British Aerospace Dynamics Group
- Type: Subsidiary
- Industry: Defence, Spacecraft
- Founded: 1977
- Defunct: August 1996
- Fate: Merged with Matra in 1996
- Successor: Matra BAe Dynamics
- Area served: UK
- Products: Missiles, Satellites
- Parent: British Aerospace

= BAe Dynamics =

Former division of British Aerospace

British Aerospace Dynamics Limited (BADL or BAe Dynamics) was a division of British Aerospace.

==History==
British Aerospace was created in April 1977 by the merger of the British Aircraft Corporation, Hawker Siddeley Aviation, Hawker Siddeley Dynamics and Scottish Aviation.

===Formation===
There were two companies in the formation:
- BAC (Guided Weapons)
- Hawker Siddeley Dynamics

The missile, weapon systems and space businesses of these companies were merged into British Aerospace Dynamics Limited (BADL), a wholly owned subsidiary of BAe.
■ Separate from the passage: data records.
-- pv_equiv track=rewrite | github.com/Maiiruuu/DEVNSI | Code TD3/Bin2.py | binairehexa
-- ===== SOURCE A (Python) =====
-- def binairehexa(ficelle):
--         res = ""
--         while len(ficelle) > 4:
--             res = ficelle[-4:] + res
--             ficelle = ficelle[:-4]
--         res = ficelle + res
--         while len(res) % 4 != 0:
--             res = "0" + res
--         return res
-- ===== SOURCE B (Python) =====
-- def binairehexa(ficelle):
--     return "0" * ((-len(ficelle)) % 4) + ficelle
-- ===== Notes on version B (the rewrite author's own statement) =====
-- stated objective: simpler
-- what changed: Replaced the chunk-rebuilding while loop and the one-zero-at-a-time padding loop by a single closed-form expression that prepends (-len) % 4 zeros.
import Mathlib
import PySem

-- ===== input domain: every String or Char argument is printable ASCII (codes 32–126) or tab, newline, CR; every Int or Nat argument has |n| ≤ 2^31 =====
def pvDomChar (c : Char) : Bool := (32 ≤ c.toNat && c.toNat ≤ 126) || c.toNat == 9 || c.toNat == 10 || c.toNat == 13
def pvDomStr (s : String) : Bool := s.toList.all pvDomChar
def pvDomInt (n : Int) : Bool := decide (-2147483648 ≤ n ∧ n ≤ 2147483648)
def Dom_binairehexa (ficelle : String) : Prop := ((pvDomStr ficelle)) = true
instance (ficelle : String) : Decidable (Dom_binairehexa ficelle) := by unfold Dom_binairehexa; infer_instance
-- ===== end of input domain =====

-- B replaces A's two while loops by one closed-form padding expression (simpler, linear time).

-- ===== PORT A =====
-- while len(ficelle) > 4: res = ficelle[-4:] + res; ficelle = ficelle[:-4]
def binA_loop1 (f res : List Char) : List Char :=
  if 4 < f.length then
    binA_loop1 (PySem.List.slice f none (some (-4)))
               (PySem.List.slice f (some (-4)) none ++ res)
  else f ++ res
termination_by f.length
decreasing_by
  rw [PySem.List.slice_to_neg_ofNat f 4 (by omega)]
  simp [List.length_take]; omega

-- while len(res) % 4 != 0: res = "0" + res
def binA_loop2 (res : List Char) : List Char :=
  if res.length % 4 ≠ 0 then binA_loop2 ('0' :: res) else res
termination_by ((4 - res.length % 4) % 4)
decreasing_by simp [List.length_cons]; omega

def binairehexa (ficelle : String) : String :=
  String.ofList (binA_loop2 (binA_loop1 ficelle.toList []))

-- ===== PORT B =====
def binairehexa_alt (ficelle : String) : String :=
  String.ofList (List.replicate ((Int.natAbs (PySem.Int.mod (-(ficelle.toList.length : Int)) 4))) '0' ++ ficelle.toList)

-- ===== PRECONDITION & SPEC =====
def Spec_binairehexa (ficelle : String) (out : String) : Prop := out = binairehexa_alt ficelle
instance (ficelle : String) (out : String) : Decidable (Spec_binairehexa ficelle out) := by unfold Spec_binairehexa; infer_instance

-- ===== CLAIM (what is proved, stated in full; the proofs are below) =====
def Claim_equal_binairehexa : Prop := ∀ (ficelle : String), Dom_binairehexa ficelle → Spec_binairehexa ficelle (binairehexa ficelle)

-- ===== LEMMAS AND PROOFS =====
theorem binA_loop1_eq (f res : List Char) : binA_loop1 f res = f ++ res := by
  induction f, res using binA_loop1.induct with
  | case1 f res h ih =>
    rw [binA_loop1, if_pos h, ih,
        PySem.List.slice_to_neg_ofNat f 4 (by omega),
        PySem.List.slice_from_neg_ofNat f 4 (by omega)]
    rw [← List.append_assoc, List.take_append_drop]
  | case2 f res h =>
    rw [binA_loop1, if_neg h]

theorem binA_loop2_aux (k : Nat) : ∀ (res : List Char), (4 - res.length % 4) % 4 = k →
    binA_loop2 res = List.replicate k '0' ++ res := by
  induction k with
  | zero =>
    intro res h
    have h0 : res.length % 4 = 0 := by omega
    rw [binA_loop2, if_neg (by omega)]
    simp
  | succ k ih =>
    intro res h
    have hne : res.length % 4 ≠ 0 := by omega
    rw [binA_loop2, if_pos hne,
        ih ('0' :: res) (by simp [List.length_cons]; omega),
        List.replicate_succ']
    simp

theorem binA_loop2_eq (res : List Char) :
    binA_loop2 res = List.replicate ((4 - res.length % 4) % 4) '0' ++ res :=
  binA_loop2_aux _ res rfl

theorem pymod_eq (n : Nat) :
    Int.natAbs (PySem.Int.mod (-(n : Int)) 4) = (4 - n % 4) % 4 := by
  rw [PySem.Int.mod_eq_emod_of_pos (by omega)]
  omega

-- ===== VERDICT (by name: the statement is the Claim_ definition above) =====
theorem binairehexa_spec : Claim_equal_binairehexa := by
  intro ficelle _
  unfold Spec_binairehexa binairehexa binairehexa_alt
  rw [binA_loop1_eq, binA_loop2_eq, pymod_eq]
  simp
In December 1979, Euromissile Dynamics Group was formed with Aérospatiale of Toulouse, France and MBB of Ottobrunn.

===Subsidiary company===
On 1 January 1992, British Aerospace Defence Ltd began trading as a wholly owned subsidiary of BAe. Previously separate defence companies now operated as divisions of that subsidiary:
- British Aerospace (Dynamics) Ltd
- British Aerospace (Military Aircraft) Ltd,
- Royal Ordnance plc
- British Aerospace Systems and Services Division (BAe SSD)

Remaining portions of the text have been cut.